Última atualização 5 abril, 2024 por Alberto Llopis
Ano 2008, A seleção espanhola é proclamada campeã europeia e põe fim a uma seca de títulos que se presumia imparável. Além do mais, Aquela equipe comandada por Luis Aragonés ofereceu um jogo raramente visto e até hoje, e certamente por muito tempo, admirado. Dois guardiões disfarçados de zagueiros tornaram-se peças-chave no esquema de uma Espanha lendária.
Mas, meses depois, Em Barcelona, e das mãos de Pep Guardiola, um trabalho começaria, uma ode a este esporte que quebraria padrões e demoliria crenças. Curiosamente, Naquele FC Barcelona também havia um desses dois zagueiros: Puyol. Porém, ao contrário de “La Roja”, seu parceiro não seria o bom Carlos Marchena, mas um jovem Gerard Piqué. Mais tarde, e como ficou evidente, Puyol e Piqué também formariam um casal no eixo da defesa espanhola.

Estreando pela seleção principal em um estádio como o Ramón Sánchez Pizjuán, nada mais nada menos do que diante de um campeão mundial como a Inglaterra, não é fácil esquecer. Certamente aquele 11 Fevereiro do ano 2009 Ficará sempre gravado na retina de Piqué. E a relação deste defesa com a Espanha teve um começo idílico. O jogador tem sido símbolo de uma geração histórica que levou nosso país a conquistar o pico mais alto após vencer a Copa do Mundo na África do Sul (2010), e depois repetir a conquista no Europeu 2012. Tudo estava indo bem, até que as coisas deram errado.
Nos últimos tempos, A figura de Gerard Piqué foi muito diminuída por certos comportamentos e ações fora do verde. Mensagens constantes, muitos deles ofensivos, lançado no Real Madrid, eterno rival do clube ao qual presta seus serviços, e alguns dos seus membros e colegas como o próprio Álvaro Arbeloa; acontecimentos em sua vida pessoal ou quedas de desempenho que o levaram a passar temporadas no banco.
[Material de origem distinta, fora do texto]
-- pv_equiv track=rewrite | github.com/shreyas-09/Nyay-Track-SC | pages/current_case.py | convert_bullets_to_html
-- ===== SOURCE A (Python) =====
-- def convert_bullets_to_html(text):
--     lines = text.split("\n")
--     html_lines = []
--     in_list = False
--
--     for line in lines:
--         if line.startswith("* "):
--             if not in_list:
--                 html_lines.append("<ul>")
--                 in_list = True
--             line_content = line[2:]
--             html_lines.append(f"<li>{line_content}</li>")
--         else:
--             if in_list:
--                 html_lines.append("</ul>")
--                 in_list = False
--             html_lines.append(line)
--
--     if in_list:
--         html_lines.append("</ul>")
--
--     return "\n".join(html_lines)
-- ===== SOURCE B (Python) =====
-- def convert_bullets_to_html(text):
--     lines = text.split("\n")
--     out = []
--     i = 0
--     n = len(lines)
--     while i < n:
--         if lines[i].startswith("* "):
--             j = i
--             while j < n and lines[j].startswith("* "):
--                 j += 1
--             out.append("<ul>")
--             out.extend("<li>" + l[2:] + "</li>" for l in lines[i:j])
--             out.append("</ul>")
--             i = j
--         else:
--             out.append(lines[i])
--             i += 1
--     return "\n".join(out)
-- ===== Notes on version B (the rewrite author's own statement) =====
-- stated objective: alternative
-- what changed: Replaces the line-by-line in_list flag machine with a run-scanning loop that finds each maximal run of consecutive bullet lines and emits the whole <ul>...</ul> block at once.
import Mathlib
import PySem

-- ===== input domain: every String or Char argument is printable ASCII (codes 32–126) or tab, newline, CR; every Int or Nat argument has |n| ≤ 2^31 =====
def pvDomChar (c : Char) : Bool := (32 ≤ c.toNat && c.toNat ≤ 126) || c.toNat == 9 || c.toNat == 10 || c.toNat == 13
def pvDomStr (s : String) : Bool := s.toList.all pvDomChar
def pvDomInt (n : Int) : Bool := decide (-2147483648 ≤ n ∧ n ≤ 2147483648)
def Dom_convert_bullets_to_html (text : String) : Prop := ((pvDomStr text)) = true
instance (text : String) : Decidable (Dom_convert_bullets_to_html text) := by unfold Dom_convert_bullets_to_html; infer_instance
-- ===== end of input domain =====

-- B differs from A by emitting whole maximal bullet runs instead of tracking an in_list flag; same output, same cost (objective: alternative).

-- ===== PORT A =====
-- A's loop body: one step of the fold over (html_lines, in_list)
def pvStepA (st : List (List Char) × Bool) (line : List Char) : List (List Char) × Bool :=
  if PySem.Chars.startswith line "* ".toList then
    ((if st.2 then st.1 else st.1 ++ ["<ul>".toList]) ++
      ["<li>".toList ++ PySem.List.slice line (some 2) none ++ "</li>".toList], true)
  else
    ((if st.2 then st.1 ++ ["</ul>".toList] else st.1) ++ [line], false)

def convert_bullets_to_html (text : String) : String :=
  let lines := PySem.Chars.splitOn text.toList "\n".toList
  let st := lines.foldl pvStepA ([], false)
  let html_lines := if st.2 then st.1 ++ ["</ul>".toList] else st.1
  String.ofList (PySem.Chars.join "\n".toList html_lines)

-- ===== PORT B =====
def pvPredB (l : List Char) : Bool := PySem.Chars.startswith l "* ".toList

def pvLiB (l : List Char) : List Char :=
  "<li>".toList ++ PySem.List.slice l (some 2) none ++ "</li>".toList

-- B's outer loop: consume either one maximal bullet run or one plain line per step
def pvRunB : List (List Char) → List (List Char)
  | [] => []
  | l :: ls =>
    if pvPredB l then
      "<ul>".toList :: (List.takeWhile pvPredB (l :: ls)).map pvLiB ++
        "</ul>".toList :: pvRunB (List.dropWhile pvPredB ls)
    else
      l :: pvRunB ls
termination_by ls => ls.length
decreasing_by
  · simpa using Nat.lt_succ_of_le (List.length_dropWhile_le pvPredB ls)
  · simp

def convert_bullets_to_html_alt (text : String) : String :=
  String.ofList (PySem.Chars.join "\n".toList (pvRunB (PySem.Chars.splitOn text.toList "\n".toList)))

-- ===== PRECONDITION & SPEC =====
def Spec_convert_bullets_to_html (text : String) (out : String) : Prop := out = convert_bullets_to_html_alt text
instance (text : String) (out : String) : Decidable (Spec_convert_bullets_to_html text out) := by unfold Spec_convert_bullets_to_html; infer_instance

-- ===== CLAIM (what is proved, stated in full; the proofs are below) =====
def Claim_equal_convert_bullets_to_html : Prop := ∀ (text : String), Dom_convert_bullets_to_html text → Spec_convert_bullets_to_html text (convert_bullets_to_html text)

-- ===== LEMMAS AND PROOFS =====

-- A's remaining output from in_list state inl, with the trailing close included
def pvRunA : List (List Char) → Bool → List (List Char)
  | [], inl => if inl then ["</ul>".toList] else []
  | l :: ls, inl =>
    if pvPredB l then
      (if inl then [] else ["<ul>".toList]) ++ [pvLiB l] ++ pvRunA ls true
    else
      (if inl then ["</ul>".toList] else []) ++ [l] ++ pvRunA ls false

lemma pvFoldA_eq (ls : List (List Char)) : ∀ (acc : List (List Char)) (inl : Bool),
    (if (ls.foldl pvStepA (acc, inl)).2 then (ls.foldl pvStepA (acc, inl)).1 ++ ["</ul>".toList]
     else (ls.foldl pvStepA (acc, inl)).1) = acc ++ pvRunA ls inl := by
  induction ls with
  | nil => intro acc inl; cases inl <;> simp [pvRunA]
  | cons l ls ih =>
    intro acc inl
    rw [List.foldl_cons]
    by_cases h : PySem.Chars.startswith l ['*', ' '] = true
    · have hb : pvPredB l = true := by simpa [pvPredB] using h
      rw [show pvStepA (acc, inl) l =
          ((if inl then acc else acc ++ ["<ul>".toList]) ++
            ["<li>".toList ++ PySem.List.slice l (some 2) none ++ "</li>".toList], true) from by
        simp [pvStepA, h]]
      rw [ih]
      cases inl <;> simp [pvRunA, hb, pvLiB]
    · have h2 : PySem.Chars.startswith l ['*', ' '] = false := by simpa using h
      have hb : pvPredB l = false := by simpa [pvPredB] using h2
      rw [show pvStepA (acc, inl) l =
          ((if inl then acc ++ ["</ul>".toList] else acc) ++ [l], false) from by
        simp [pvStepA, h2]]
      rw [ih]
      cases inl <;> simp [pvRunA, hb]

lemma pvRunA_eq (ls : List (List Char)) :
    (pvRunA ls true = (ls.takeWhile pvPredB).map pvLiB ++
        "</ul>".toList :: pvRunB (ls.dropWhile pvPredB)) ∧
    pvRunA ls false = pvRunB ls := by
  induction ls with
  | nil => constructor <;> rw [pvRunB.eq_def] <;> simp [pvRunA]
  | cons l ls ih =>
    by_cases h : pvPredB l = true
    · constructor
      · simp [pvRunA, h, ih.1]
      · rw [pvRunB.eq_def]
        simp [pvRunA, h, ih.1]
    · constructor
      · rw [pvRunB.eq_def]
        simp [pvRunA, h, ih.2]
      · rw [pvRunB.eq_def]
        simp [pvRunA, h, ih.2]

-- ===== VERDICT (by name: the statement is the Claim_ definition above) =====
theorem convert_bullets_to_html_spec : Claim_equal_convert_bullets_to_html := by
  intro text _
  unfold Spec_convert_bullets_to_html convert_bullets_to_html convert_bullets_to_html_alt
  have h := pvFoldA_eq (PySem.Chars.splitOn text.toList "\n".toList) [] false
  simp only [h, List.nil_append, (pvRunA_eq _).2]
para isso, Devemos acrescentar a sua presença em eventos puramente políticos como a Diada de Catalunya, movimento que defende a independência da referida comunidade autónoma do estado espanhol, o que gerou desconforto entre grande parte dos torcedores da seleção espanhola. E muitos questionam a lealdade de Piqué a essa camisa., para essas cores e esse escudo. Pitos, insultos, análise exaustiva de cada gesto do defesa-central catalão durante uma concentração, treinamento ou reunião internacional, tornaram-se uma constante.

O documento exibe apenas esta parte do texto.